In conclusion, our data indicate that in cases of IgE-double positivity to both hymenoptera venoms supplementary CAP-FEIA investigations with at least one CCD-containing allergen should be performed. Horseradish peroxidase seems to be a valuable screening allergen for the detection of CCD-sIgE and is useful for reciprocal inhibition experiments. Timothy grass pollen and the corresponding recombinant components should be included in cases where patients suffer from additional pollinosis. Whereas reciprocal inhibition with both venoms in sera with sIgE positivity only to both venoms allows the detection of cross-reactivity and true double sensitization, inhibition with HRP is a valuable tool for specifying the venom sensitization in the population with CCD-IgE and should be performed in the first place before including both venoms into the reciprocal inhibition experiment. Only in those cases where sIgE to both venoms as well as to HRP were HRP-inhibited to about 50%, the latter may be valuable. In order to differentiate between true NRL allergy and in vitro positivity to CCD, HRP should be added as screening allergen. If recombinant components produced as fusion proteins are used for IgE detection as is the case for most recombinant latex components, MBP should in any case be included in the test as negative control. Since very recently, CCD reagents coupled to an ImmunoCAP matrix, based on the most general CCD glycan structure found in bromelain, MUXF3-type carbohydrate, are commercially available. According to Unger et al., this CCD was even more efficient in inhibitory experiments with sera with confirmed CCD reactivity than the MMXF3-type carbohydrate, a glycan found in HRP (39). MUXF3 CCD ImmunoCAP can be used as CCD-screening tool. As our study demonstrated the value of additional reciprocal inhibition, MUXF3 should also be available as reagent for inhibition procedures. Concerning the question which glycan preparation is the most suitable, more data need to be collected. The fact that HRP contains seven glycan units when compared to bromelain with one glycan unit, favors HRP as screening agent for the detection of sIgE to different glyco-epitopes, as demonstrated in the present investigation.

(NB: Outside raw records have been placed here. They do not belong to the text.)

-- pv_equiv track=rewrite | github.com/haile12michael12/ai-code-review-assignment | correct_task2.py | count_valid_emails
-- ===== SOURCE A (Python) =====
-- def count_valid_emails(emails):
--     count = 0
--
--     for email in emails:
--         # Basic check: '@' must exist, not be the first/last char,
--         # and must have a '.' in the domain part
--         if "@" in email and not email.startswith("@") and not email.endswith("@"):
--             parts = email.split("@")
--             if len(parts) == 2 and "." in parts[1]:
--                 count += 1
--
--     return count
-- ===== SOURCE B (Python) =====
-- def count_valid_emails(emails):
--     # Single left-to-right state-machine pass per email (no split/scan passes).
--     def _ok(email):
--         state = 0  # 0: start, 1: in local part, 2: in domain (no dot yet), 3: domain with dot
--         for ch in email:
--             if state == 0:
--                 if ch == '@':
--                     return False
--                 state = 1
--             elif state == 1:
--                 if ch == '@':
--                     state = 2
--             else:
--                 if ch == '@':
--                     return False
--                 if ch == '.':
--                     state = 3
--         return state == 3
--     return sum(1 for email in emails if _ok(email))
-- ===== Notes on version B (the rewrite author's own statement) =====
-- stated objective: alternative
-- what changed: Each email is validated by a single left-to-right state-machine pass (states: start / local part / domain without dot / domain with dot) instead of A's several passes per email (substring test, startswith, endswith, split on '@', dot test on the second part), and the count is a sum over that predicate.
import Mathlib
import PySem

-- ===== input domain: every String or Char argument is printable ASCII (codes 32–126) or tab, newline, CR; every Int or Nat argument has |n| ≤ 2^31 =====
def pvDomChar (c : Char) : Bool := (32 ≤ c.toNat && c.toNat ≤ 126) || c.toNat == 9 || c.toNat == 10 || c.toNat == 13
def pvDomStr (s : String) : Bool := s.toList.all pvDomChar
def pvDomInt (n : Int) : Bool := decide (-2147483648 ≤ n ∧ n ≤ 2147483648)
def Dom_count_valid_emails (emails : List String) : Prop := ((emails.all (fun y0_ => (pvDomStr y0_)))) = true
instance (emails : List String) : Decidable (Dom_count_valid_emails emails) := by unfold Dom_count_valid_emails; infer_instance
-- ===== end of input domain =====

-- B replaces A's multi-pass per-email check (substring test, startswith/endswith, split) by a
-- single left-to-right state-machine pass per email; objective: alternative (same O(total chars) cost).


-- ===== PORT A =====
-- Literal port of A: for each email, '@' membership, startswith/endswith, split on '@',
-- then len(parts) == 2 and '.' in parts[1] (rendered as the two-element match, which is
-- exactly Python's short-circuited 'len(parts) == 2 and "." in parts[1]').
def count_valid_emails (emails : List String) : Int :=
  emails.foldl (fun count email =>
    if PySem.Str.isIn "@" email && !(PySem.Str.startswith email "@") && !(PySem.Str.endswith email "@") then
      match PySem.Str.split? email "@" with
      | some [_, p1] => if PySem.Str.isIn "." p1 then count + 1 else count
      | _ => count
    else count) 0

-- ===== PORT B =====
-- B's per-email state machine: 0 start, 1 in local part, 2 in domain (no dot yet), 3 domain with dot.
-- A '@' in states 0, 2, 3 (or running out of input before state 3) means invalid.
def okFrom : Nat → List Char → Bool
  | 3, [] => true
  | _, [] => false
  | 0, c :: t => if c = '@' then false else okFrom 1 t
  | 1, c :: t => if c = '@' then okFrom 2 t else okFrom 1 t
  | s, c :: t => if c = '@' then false else if c = '.' then okFrom 3 t else okFrom s t

def pyOk (email : String) : Bool := okFrom 0 email.toList

-- sum(1 for email in emails if _ok(email))
def count_valid_emails_alt (emails : List String) : Int :=
  Int.ofNat (emails.countP pyOk)

-- ===== PRECONDITION & SPEC =====
def Spec_count_valid_emails (emails : List String) (out : Int) : Prop := out = count_valid_emails_alt emails
instance (emails : List String) (out : Int) : Decidable (Spec_count_valid_emails emails out) := by unfold Spec_count_valid_emails; infer_instance

-- ===== CLAIM (what is proved, stated in full; the proofs are below) =====
def Claim_equal_count_valid_emails : Prop := ∀ (emails : List String), Dom_count_valid_emails emails → Spec_count_valid_emails emails (count_valid_emails emails)

-- ===== LEMMAS AND PROOFS =====

-- A's per-email condition, moved to the char-list level (validA_eq below bridges it).
def splitGo : List Char → List Char → List (List Char)
  | [], cur => [cur.reverse]
  | c :: rest, cur => if c = '@' then cur.reverse :: splitGo rest [] else splitGo rest (c :: cur)

def validA (l : List Char) : Bool :=
  PySem.Chars.isIn ['@'] l && !(PySem.Chars.startswith l ['@']) && !(PySem.Chars.endswith l ['@']) &&
    (match splitGo l [] with
     | [_, p1] => PySem.Chars.isIn ['.'] p1
     | _ => false)

theorem splitOn_go_eq (fuel : Nat) (l cur : List Char) (acc : List (List Char))
    (h : l.length ≤ fuel) :
    PySem.Chars.splitOn.go ['@'] fuel l cur acc = acc.reverse ++ splitGo l cur := by
  induction fuel generalizing l cur acc with
  | zero =>
    have : l = [] := by cases l <;> simp_all
    subst this
    simp [PySem.Chars.splitOn.go, splitGo]
  | succ f ih =>
    cases l with
    | nil => simp [PySem.Chars.splitOn.go, splitGo]
    | cons c rest =>
      by_cases hc : c = '@'
      · subst hc
        have hpre : List.isPrefixOf ['@'] ('@' :: rest) = true := by
          simp [List.isPrefixOf]
        simp only [PySem.Chars.splitOn.go, splitGo, hpre, if_true, if_pos rfl,
          List.length_singleton, List.drop_succ_cons, List.drop_zero]
        rw [ih rest [] (cur.reverse :: acc) (by simpa using Nat.le_of_succ_le_succ h)]
        simp
      · have hpre : List.isPrefixOf ['@'] (c :: rest) = false := by
          simp [List.isPrefixOf]
          exact fun h => absurd h.symm hc
        simp only [PySem.Chars.splitOn.go, splitGo, hpre, Bool.false_eq_true, if_false, if_neg hc]
        exact ih rest (c :: cur) acc (by simpa using Nat.le_of_succ_le_succ h)

theorem splitOn_char (l : List Char) :
    PySem.Chars.splitOn l ['@'] = splitGo l [] := by
  unfold PySem.Chars.splitOn
  simpa using splitOn_go_eq (l.length + 1) l [] [] (by omega)

theorem sg_no (l cur : List Char) (h : '@' ∉ l) : splitGo l cur = [cur.reverse ++ l] := by
  induction l generalizing cur with
  | nil => simp [splitGo]
  | cons c t ih =>
    have hc : c ≠ '@' := by intro hc; exact h (hc ▸ List.mem_cons_self ..)
    simp [splitGo, hc, ih (c :: cur) (fun hm => h (List.mem_cons_of_mem _ hm))]

theorem sg_len (l cur : List Char) : (splitGo l cur).length = l.count '@' + 1 := by
  induction l generalizing cur with
  | nil => simp [splitGo]
  | cons c t ih =>
    by_cases hc : c = '@' <;> simp [splitGo, hc, ih, List.count_cons]

theorem sg_split (a b cur : List Char) (ha : '@' ∉ a) (hb : '@' ∉ b) :
    splitGo (a ++ '@' :: b) cur = [cur.reverse ++ a, b] := by
  induction a generalizing cur with
  | nil => simp [splitGo, sg_no b [] hb]
  | cons c t ih =>
    have hc : c ≠ '@' := by intro hc; exact ha (hc ▸ List.mem_cons_self ..)
    have := ih (c :: cur) (fun hm => ha (List.mem_cons_of_mem _ hm))
    simp [splitGo, hc, this]

theorem isIn_singleton (c : Char) (l : List Char) :
    PySem.Chars.isIn [c] l = l.contains c := by
  apply Bool.coe_iff_coe.mp
  rw [PySem.Chars.isIn_iff_infix, List.singleton_infix_iff, List.contains_iff_mem]

theorem ok1_skip (a r : List Char) (ha : '@' ∉ a) : okFrom 1 (a ++ r) = okFrom 1 r := by
  induction a with
  | nil => rfl
  | cons c t ih =>
    have hc : c ≠ '@' := by intro hc; exact ha (hc ▸ List.mem_cons_self ..)
    simp [okFrom, hc, ih (fun hm => ha (List.mem_cons_of_mem _ hm))]

theorem ok3_eq (b : List Char) : okFrom 3 b = !b.contains '@' := by
  induction b with
  | nil => rfl
  | cons c t ih =>
    by_cases hc : c = '@'
    · simp [okFrom, hc]
    · by_cases hd : c = '.'
      · simp [okFrom, hc, hd, ih, Ne.symm hc]
      · simp [okFrom, hc, hd, ih, Ne.symm hc, Ne.symm hd]

theorem ok2_eq (b : List Char) : okFrom 2 b = (!b.contains '@' && b.contains '.') := by
  induction b with
  | nil => rfl
  | cons c t ih =>
    by_cases hc : c = '@'
    · simp [okFrom, hc]
    · by_cases hd : c = '.'
      · simp [okFrom, hc, hd, ih, ok3_eq, Ne.symm hc]
      · simp [okFrom, hc, hd, ih, ok3_eq, Ne.symm hc, Ne.symm hd]

theorem dropWhile_head_false {p : Char → Bool} (l : List Char) (c : Char) (b : List Char)
    (h : l.dropWhile p = c :: b) : p c = false := by
  induction l with
  | nil => simp at h
  | cons d t ih =>
    by_cases hd : p d
    · exact ih (by simpa [List.dropWhile, hd] using h)
    · rw [List.dropWhile_cons_of_neg hd] at h
      cases h; simpa using hd

theorem validA_eq_key (a r : List Char) (ha : '@' ∉ a)
    (hr : r = [] ∨ ∃ b, r = '@' :: b) :
    validA (a ++ r) = okFrom 0 (a ++ r) := by
  rcases hr with hr | ⟨b, hr⟩
  · -- no '@' anywhere
    subst hr
    rw [List.append_nil]
    have hA : validA a = false := by
      simp [validA, isIn_singleton, List.contains_iff_mem, ha]
    rw [hA]
    cases hac : a with
    | nil => rfl
    | cons c t =>
      have hc : c ≠ '@' := by intro h; exact ha (h ▸ hac ▸ List.mem_cons_self ..)
      have ht : '@' ∉ t := fun hm => ha (hac ▸ List.mem_cons_of_mem _ hm)
      have hok1 : okFrom 1 t = false := by
        have := ok1_skip t [] ht
        simpa using this
      simp [okFrom, hc, hok1]
  · subst hr
    cases a with
    | nil =>
      simp [validA, okFrom, PySem.Chars.startswith, List.isPrefixOf]
    | cons d t =>
      have hd : d ≠ '@' := by intro h; exact ha (h ▸ List.mem_cons_self ..)
      have ht : '@' ∉ t := fun hm => ha (List.mem_cons_of_mem _ hm)
      -- B side
      have hB : okFrom 0 (d :: t ++ '@' :: b) = (!b.contains '@' && b.contains '.') := by
        simp only [List.cons_append, okFrom, if_neg hd]
        rw [ok1_skip t ('@' :: b) ht]
        simp [okFrom, ok2_eq]
      rw [hB]
      -- A side
      have hmem : PySem.Chars.isIn ['@'] (d :: t ++ '@' :: b) = true := by
        rw [isIn_singleton]
        simp [List.contains_iff_mem]
      have hpre : PySem.Chars.startswith (d :: t ++ '@' :: b) ['@'] = false := by
        simp [PySem.Chars.startswith, List.isPrefixOf]
        exact fun h => absurd h.symm hd
      by_cases hbat : '@' ∈ b
      · -- a second '@' in the tail: split has at least three parts, the match falls through
        have hge : 2 ≤ (d :: t ++ '@' :: b).count '@' := by
          have h1 : 1 ≤ b.count '@' := List.one_le_count_iff.mpr hbat
          simp only [List.cons_append, List.count_cons, List.count_append, beq_self_eq_true, if_true]
          omega
        have hlen := sg_len (d :: t ++ '@' :: b) []
        have hmatch : (match splitGo (d :: t ++ '@' :: b) [] with
            | [_, p1] => PySem.Chars.isIn ['.'] p1
            | _ => false) = false := by
          rcases hsp : splitGo (d :: t ++ '@' :: b) [] with _ | ⟨x, _ | ⟨y, _ | _⟩⟩ <;>
            simp_all
        simp only [List.cons_append] at hmatch
        simp [validA, hmatch, hbat]
      · -- exactly one '@': split is [d :: t, b]
        have hsp : splitGo (d :: t ++ '@' :: b) [] = [d :: t, b] := by
          have := sg_split (d :: t) b [] ha hbat
          simpa using this
        cases hbc : b with
        | nil =>
          subst hbc
          simp only [List.cons_append] at hsp
          simp [validA, hsp, isIn_singleton]
        | cons e b' =>
          subst hbc
          have hlast : (e :: b').getLast (by simp) ≠ '@' := by
            intro h
            exact hbat (h ▸ List.getLast_mem _)
          have hsuf : PySem.Chars.endswith (d :: t ++ '@' :: e :: b') ['@'] = false := by
            have hdecomp : d :: t ++ '@' :: e :: b' =
                (d :: t ++ '@' :: (e :: b').dropLast) ++ [(e :: b').getLast (by simp)] := by
              conv_lhs => rw [← List.dropLast_append_getLast (l := e :: b') (by simp)]
              simp
            rw [hdecomp]
            simp [PySem.Chars.endswith, List.isSuffixOf, List.reverse_append, List.isPrefixOf]
            exact fun h => absurd h.symm hlast
          simp only [List.cons_append] at hsp hsuf hmem hpre
          simp [validA, hmem, hpre, hsuf, hsp, isIn_singleton, List.contains_iff_mem, hbat]

theorem validA_eq_okFrom (l : List Char) : validA l = okFrom 0 l := by
  have hsplit := List.takeWhile_append_dropWhile
    (p := fun c => decide (c ≠ '@')) (l := l)
  have hamem : '@' ∉ l.takeWhile (fun c => decide (c ≠ '@')) := by
    intro hm
    have := List.mem_takeWhile_imp hm
    simp at this
  have hr : l.dropWhile (fun c => decide (c ≠ '@')) = [] ∨
      ∃ b, l.dropWhile (fun c => decide (c ≠ '@')) = '@' :: b := by
    cases hdw : l.dropWhile (fun c => decide (c ≠ '@')) with
    | nil => exact Or.inl rfl
    | cons c b =>
      have := dropWhile_head_false (p := fun c => decide (c ≠ '@')) l c b hdw
      simp at this
      exact Or.inr ⟨b, by rw [this]⟩
  rw [← hsplit]
  exact validA_eq_key _ _ hamem hr

theorem bodyEq (count : Int) (email : String) :
    (if PySem.Str.isIn "@" email && !(PySem.Str.startswith email "@") && !(PySem.Str.endswith email "@") then
      match PySem.Str.split? email "@" with
      | some [_, p1] => if PySem.Str.isIn "." p1 then count + 1 else count
      | _ => count
    else count) = if pyOk email then count + 1 else count := by
  have hat : ("@" : String).toList = ['@'] := rfl
  have hdot : (("." : String)).toList = ['.'] := rfl
  rw [show pyOk email = validA email.toList from (validA_eq_okFrom email.toList).symm]
  rcases hsp : splitGo email.toList [] with _ | ⟨p0, _ | ⟨p1, _ | _⟩⟩ <;>
    simp only [PySem.Str.isIn, PySem.Str.startswith, PySem.Str.endswith, PySem.Str.split?,
      PySem.Chars.split?, hat, hdot, List.isEmpty_cons, Bool.false_eq_true, if_false,
      splitOn_char, validA, hsp, Option.map_some, List.map_cons, List.map_nil] <;>
    simp [String.toList_ofList] <;>
    by_cases h1 : PySem.Chars.isIn ['@'] email.toList <;>
    by_cases h2 : PySem.Chars.startswith email.toList ['@'] <;>
    by_cases h3 : PySem.Chars.endswith email.toList ['@'] <;>
    simp [h1, h2, h3]

theorem counts_eq (emails : List String) :
    count_valid_emails emails = count_valid_emails_alt emails := by
  unfold count_valid_emails count_valid_emails_alt
  have hbody : (fun (count : Int) (email : String) =>
      if PySem.Str.isIn "@" email && !(PySem.Str.startswith email "@") && !(PySem.Str.endswith email "@") then
        match PySem.Str.split? email "@" with
        | some [_, p1] => if PySem.Str.isIn "." p1 then count + 1 else count
        | _ => count
      else count) = fun (count : Int) (email : String) =>
        if pyOk email then count + 1 else count := by
    funext count email
    exact bodyEq count email
  rw [hbody, PySem.List.foldl_count_if pyOk emails 0]
  simp [Int.ofNat_eq_natCast]

-- ===== VERDICT (by name: the statement is the Claim_ definition above) =====
theorem count_valid_emails_spec : Claim_equal_count_valid_emails := by
  intro emails _
  unfold Spec_count_valid_emails
  exact counts_eq emails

The development of recombinant hymenoptera allergens is a possible next step to be taken. From the results of this and other studies it seems to be inevitable to develop and include recombinant allergens in the diagnostic procedures to detect hymenoptera venom allergy. Regarding the fact that a lot of in vitro DP patients had an intradermal test positive to both venoms with 19% of them showing reactions to identical titers may indicate that CCDs play a role in skin test reaction as well. Whether or not CCDs are of clinical relevance still remains to be clarified.